ArchiveTeam / grab-site

The archivist's web crawler: WARC output, dashboard for all crawls, dynamic ignore patterns
Other
1.35k stars 134 forks source link

Help on 403 Forbidden errors #97

Closed Svekla closed 7 years ago

Svekla commented 7 years ago

Hi! I want to archive forum that have an anti-bot protection that when grabing site, every now and then returns 403 Forbidden error instead of site for around 30 seconds, and after that ~30s it normally display forum. I've tried using different delays and concurrency to not trigger it, but it still happens, so I have a few questions. Does grab-site try to download these 403 URLs again after some time or leave it as 403? If it leave it as 403, how can I archive that forum?

Thank you very much for help :)

ivan commented 7 years ago

It looks like wpull has 403 in NO_DOCUMENT_STATUS_CODES (the entire list is (401, 403, 404, 405, 410,)), and in this case it calls into self._result_rule.handle_no_document instead of self._result_rule.handle_document_error, and handle_no_document does not ever retry the URL. For other codes, it would put the URL at the end of the queue to retry up to 3 times by default.

There is a wpull bug about adding something to customize which codes are treated as a permanent error: https://github.com/chfoo/wpull/issues/143

I think I can add something to customize NO_DOCUMENT_STATUS_CODES in grab-site. Meanwhile, if you want a fix right now, you can grep -r for NO_DOCUMENT_STATUS_CODES in your Python site-packages directory/grab-site venv that wpull ended up in, and remove 403 from the list of codes. Then grab-site should retry 403s (eventually, after everything else currently in the queue is handled.)

Svekla commented 7 years ago

Thank you! How can I modify wait time after retry, and number of retries grab-site does? Will --wpull-args="--tries 10\"--waitretry 60\""work?

ivan commented 7 years ago

--wpull-args="--tries 10 --waitretry 60" but I don't really know if waitretry affects this scenario; you'd have to experiment.
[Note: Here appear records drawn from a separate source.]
-- pv_equiv track=rewrite | github.com/anna-02/549proj | get_goog_searches_eng.py | build_date_ranges
-- ===== SOURCE A (Python) =====
-- def build_date_ranges(num_years,start_year = 2022):
--     time_frames = []
--     for i in range(num_years*12):
--         month = i%12+1
--         year = start_year + (i // 12)
--         nex_month = (i+1)%12+1
--         next_year = start_year + ((i+1)// 12)
--         time_frames.append(f'{year}-{month:02d}-01 {next_year:04d}-{nex_month:02d}-01')
--     return time_frames
-- ===== SOURCE B (Python) =====
-- def build_date_ranges(num_years, start_year=2022):
--     # Running calendar cursor instead of deriving each month/year from the loop index.
--     out = []
--     cur_month, cur_year = 1, start_year
--     nex_month, nex_year = 2, start_year
--     for _ in range(num_years * 12):
--         out.append(f'{cur_year}-{cur_month:02d}-01 {nex_year:04d}-{nex_month:02d}-01')
--         cur_month, cur_year = nex_month, nex_year
--         nex_month += 1
--         if nex_month == 13:
--             nex_month = 1
--             nex_year += 1
--     return out
-- ===== Notes on version B (the rewrite author's own statement) =====
-- stated objective: alternative
-- what changed: B replaces A's per-index arithmetic (i%12, i//12 recomputed for i and i+1 every iteration) with a running calendar cursor (current and next month/year threaded through the loop and advanced with a 12->1 rollover).
import Mathlib
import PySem

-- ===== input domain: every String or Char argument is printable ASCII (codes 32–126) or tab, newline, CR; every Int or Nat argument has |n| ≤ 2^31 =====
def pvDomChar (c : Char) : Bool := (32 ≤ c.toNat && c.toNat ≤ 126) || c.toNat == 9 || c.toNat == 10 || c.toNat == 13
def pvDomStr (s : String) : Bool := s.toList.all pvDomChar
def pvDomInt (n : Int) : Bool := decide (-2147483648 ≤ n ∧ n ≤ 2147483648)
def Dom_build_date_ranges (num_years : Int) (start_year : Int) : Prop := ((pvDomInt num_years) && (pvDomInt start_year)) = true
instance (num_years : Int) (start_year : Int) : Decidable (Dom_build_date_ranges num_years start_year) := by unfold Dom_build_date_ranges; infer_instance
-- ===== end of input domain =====

-- ===== PORT A =====
-- B re-implements the same list with a running calendar cursor (simpler state threading); return value proved equal.

-- shared date-string formatter: Python's f'{year}-{month:02d}-01 {next_year:04d}-{nex_month:02d}-01'
-- %0wd: zero pad to width w, sign counted in the width (exact port of Python's format spec for ints)
def pvZfill (w : Nat) (s : List Char) : List Char := List.replicate (w - s.length) '0' ++ s

def pvPad (w : Nat) (n : Int) : List Char :=
  if n < 0 then '-' :: pvZfill (w - 1) (PySem.Int.toChars (-n)) else pvZfill w (PySem.Int.toChars n)

def pvFmt (year : Int) (month : Int) (next_year : Int) (nex_month : Int) : String :=
  String.ofList (PySem.Int.toChars year ++ ['-'] ++ pvPad 2 month ++ "-01 ".toList ++
             pvPad 4 next_year ++ ['-'] ++ pvPad 2 nex_month ++ "-01".toList)

def build_date_ranges (num_years : Int) (start_year : Int) : List String :=
  -- the append-to-time_frames loop, encoded with the standard reversed accumulator (cons, final reverse)
  ((PySem.List.pyRange 0 (num_years * 12) 1).foldl
    (fun time_frames i =>
      pvFmt (start_year + PySem.Int.floordiv i 12) (PySem.Int.mod i 12 + 1)
            (start_year + PySem.Int.floordiv (i + 1) 12) (PySem.Int.mod (i + 1) 12 + 1) :: time_frames)
    []).reverse

-- ===== PORT B =====
-- Source B's loop: fuel, calendar state, and the output list accumulated in reverse (final reverse below)
def pvAltLoop : Nat → Int → Int → Int → Int → List String → List String
  | 0, _, _, _, _, out => out
  | n + 1, cm, cy, nm, ny, out =>
    pvAltLoop n nm ny (if nm + 1 = 13 then 1 else nm + 1) (if nm + 1 = 13 then ny + 1 else ny)
      (pvFmt cy cm ny nm :: out)

def build_date_ranges_alt (num_years : Int) (start_year : Int) : List String :=
  (pvAltLoop (num_years * 12).toNat 1 start_year 2 start_year []).reverse

-- ===== PRECONDITION & SPEC =====

def Spec_build_date_ranges (num_years : Int) (start_year : Int) (out : List String) : Prop := out = build_date_ranges_alt num_years start_year
instance (num_years : Int) (start_year : Int) (out : List String) : Decidable (Spec_build_date_ranges num_years start_year out) := by unfold Spec_build_date_ranges; infer_instance

-- ===== CLAIM (what is proved, stated in full; the proofs are below) =====
def Claim_equal_build_date_ranges : Prop := ∀ (num_years : Int) (start_year : Int), Dom_build_date_ranges num_years start_year → Spec_build_date_ranges num_years start_year (build_date_ranges num_years start_year)

-- ===== LEMMAS AND PROOFS =====

theorem pv_foldl_cons (f : Int → String) : ∀ (l : List Int) (init : List String),
    l.foldl (fun acc i => f i :: acc) init = (l.map f).reverse ++ init
  | [], init => by simp
  | x :: xs, init => by
    simp only [List.foldl, List.map, List.reverse_cons]
    rw [pv_foldl_cons f xs]
    simp

-- the common closed form of the j-th produced string (j a Nat index)
def pvG (sy : Int) (j : Nat) : String :=
  pvFmt (sy + ((j / 12 : Nat) : Int)) (((j % 12 : Nat) : Int) + 1)
        (sy + (((j + 1) / 12 : Nat) : Int)) ((((j + 1) % 12 : Nat) : Int) + 1)

theorem pvG_eq (sy : Int) (j : Nat) :
    pvFmt (sy + PySem.Int.floordiv (↑j) 12) (PySem.Int.mod (↑j) 12 + 1)
          (sy + PySem.Int.floordiv (↑j + 1) 12) (PySem.Int.mod (↑j + 1) 12 + 1) = pvG sy j := by
  have h1 : PySem.Int.floordiv (↑j) 12 = ((j / 12 : Nat) : Int) := by
    exact_mod_cast PySem.Int.floordiv_natCast j 12
  have h2 : PySem.Int.mod (↑j) 12 = ((j % 12 : Nat) : Int) := by
    exact_mod_cast PySem.Int.mod_natCast j 12
  have hc : (↑j + 1 : Int) = ((j + 1 : Nat) : Int) := by push_cast; ring
  have h3 : PySem.Int.floordiv (↑j + 1) 12 = (((j + 1) / 12 : Nat) : Int) := by
    rw [hc]; exact_mod_cast PySem.Int.floordiv_natCast (j + 1) 12
  have h4 : PySem.Int.mod (↑j + 1) 12 = (((j + 1) % 12 : Nat) : Int) := by
    rw [hc]; exact_mod_cast PySem.Int.mod_natCast (j + 1) 12
  rw [h1, h2, h3, h4, pvG]

theorem pvA_eq_map (ny sy : Int) :
    build_date_ranges ny sy = (List.range (ny * 12).toNat).map (pvG sy) := by
  unfold build_date_ranges
  rw [PySem.List.pyRange_one, pv_foldl_cons, List.map_map]
  simp only [List.append_nil, List.reverse_reverse, Int.sub_zero]
  refine List.map_congr_left (fun k _ => ?_)
  simp only [Function.comp, Int.zero_add]
  exact pvG_eq sy k

theorem pv_loop_inv (sy : Int) : ∀ (k i : Nat) (out : List String),
    pvAltLoop k (((i % 12 : Nat) : Int) + 1) (sy + ((i / 12 : Nat) : Int))
               ((((i + 1) % 12 : Nat) : Int) + 1) (sy + (((i + 1) / 12 : Nat) : Int)) out
      = ((List.range' i k).map (pvG sy)).reverse ++ out
  | 0, i, out => by simp [pvAltLoop]
  | k + 1, i, out => by
    rw [List.range', List.map_cons, List.reverse_cons, List.append_assoc, List.singleton_append]
    simp only [pvAltLoop]
    have hm : ((((i + 1) % 12 : Nat) : Int) + 1) + 1 = 13 ↔ (i + 1) % 12 = 11 := by
      constructor <;> intro h <;> omega
    have hout : pvFmt (sy + ((i / 12 : Nat) : Int)) (((i % 12 : Nat) : Int) + 1)
        (sy + (((i + 1) / 12 : Nat) : Int)) ((((i + 1) % 12 : Nat) : Int) + 1) = pvG sy i := rfl
    have hrec := pv_loop_inv sy k (i + 1) (pvG sy i :: out)
    by_cases h : (i + 1) % 12 = 11
    · have h2 : (i + 1 + 1) % 12 = 0 := by omega
      have h3 : (i + 1 + 1) / 12 = (i + 1) / 12 + 1 := by omega
      rw [if_pos (hm.mpr h), if_pos (hm.mpr h), hout]
      rw [h2, h3] at hrec
      push_cast at hrec
      ring_nf at hrec ⊢
      exact hrec
    · have h2 : (i + 1 + 1) % 12 = (i + 1) % 12 + 1 := by omega
      have h3 : (i + 1 + 1) / 12 = (i + 1) / 12 := by omega
      rw [if_neg (fun hh => h (hm.mp hh)), if_neg (fun hh => h (hm.mp hh)), hout]
      rw [h2, h3] at hrec
      push_cast at hrec
      ring_nf at hrec ⊢
      exact hrec

theorem pvB_eq_map (ny sy : Int) :
    build_date_ranges_alt ny sy = (List.range (ny * 12).toNat).map (pvG sy) := by
  unfold build_date_ranges_alt
  have h := pv_loop_inv sy (ny * 12).toNat 0 []
  norm_num at h
  rw [h, List.range_eq_range']
  simp

-- ===== VERDICT (by name: the statement is the Claim_ definition above) =====
theorem build_date_ranges_spec : Claim_equal_build_date_ranges := by
  intro ny sy _
  unfold Spec_build_date_ranges
  rw [pvA_eq_map, pvB_eq_map]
Svekla commented 7 years ago

Thank you again.

Svekla commented 7 years ago

So I edited web.py: (I'm on Ubuntu 16.10)

Binary file gs-venv/lib/python3.4/site-packages/wpull/processor/__pycache__/web.cpython-34.pyc matches
gs-venv/lib/python3.4/site-packages/wpull/processor/web.py:    NO_DOCUMENT_STATUS_CODES = (401, 404, 405, 410,)
gs-venv/lib/python3.4/site-packages/wpull/processor/web.py:        self._no_document_codes = WebProcessor.NO_DOCUMENT_STATUS_CODES

But wpull still saves 403 Forbidden to WARC: image

Is it normal? Will wpull replace these URLs after retry?

EDIT: I'm trying on new version of grab-site. No 403 so far.

ivan commented 7 years ago

If the page can be retrieved, it should eventually create another WARC record with a valid page. I don't know if WARC players generally handle this properly, because some might always land you on the first record. Hopefully they work though, and I would file bugs if you can't see the other record.

If you end up needing to strip out 403 responses, a while ago I used some WARC post-processing to strip out 404 responses: https://github.com/ArchiveTeam/greader-grab/blob/6f22c350cdd5260956f0da738790cd222d057edf/warc2warc_greader.py#L74 - this would have to modified: s/404/403/ and some unrelated code might need to be removed.

Maybe chfoo knows if there's a better way to convince wpull to not write WARC records for some responses.

(BTW, I have added a --permanent-error-status-codes=, so hopefully you won't have to modify the wpull source code for that any more.)

Svekla commented 7 years ago

It works, thank you:

2017-02-08 21:41:20,846 - wpull.processor.web - INFO - Fetching ‘http://XXX/viewtopic.php?f=10&t=12998’.
2017-02-08 21:41:21,056 - wpull.processor.web - INFO - Fetched ‘http://XXX/viewtopic.php?f=10&t=12998’: 403 Forbidden. Length: 289 [text/html; charset=iso-8859-1].
2017-02-10 04:07:50,364 - wpull.processor.web - INFO - Fetching ‘http://XXX/viewtopic.php?f=10&t=12998’.
2017-02-10 04:07:53,002 - wpull.processor.web - INFO - Fetched ‘http://XXX/viewtopic.php?f=10&t=12998’: 200 OK. Length: unspecified [text/html; charset=UTF-8].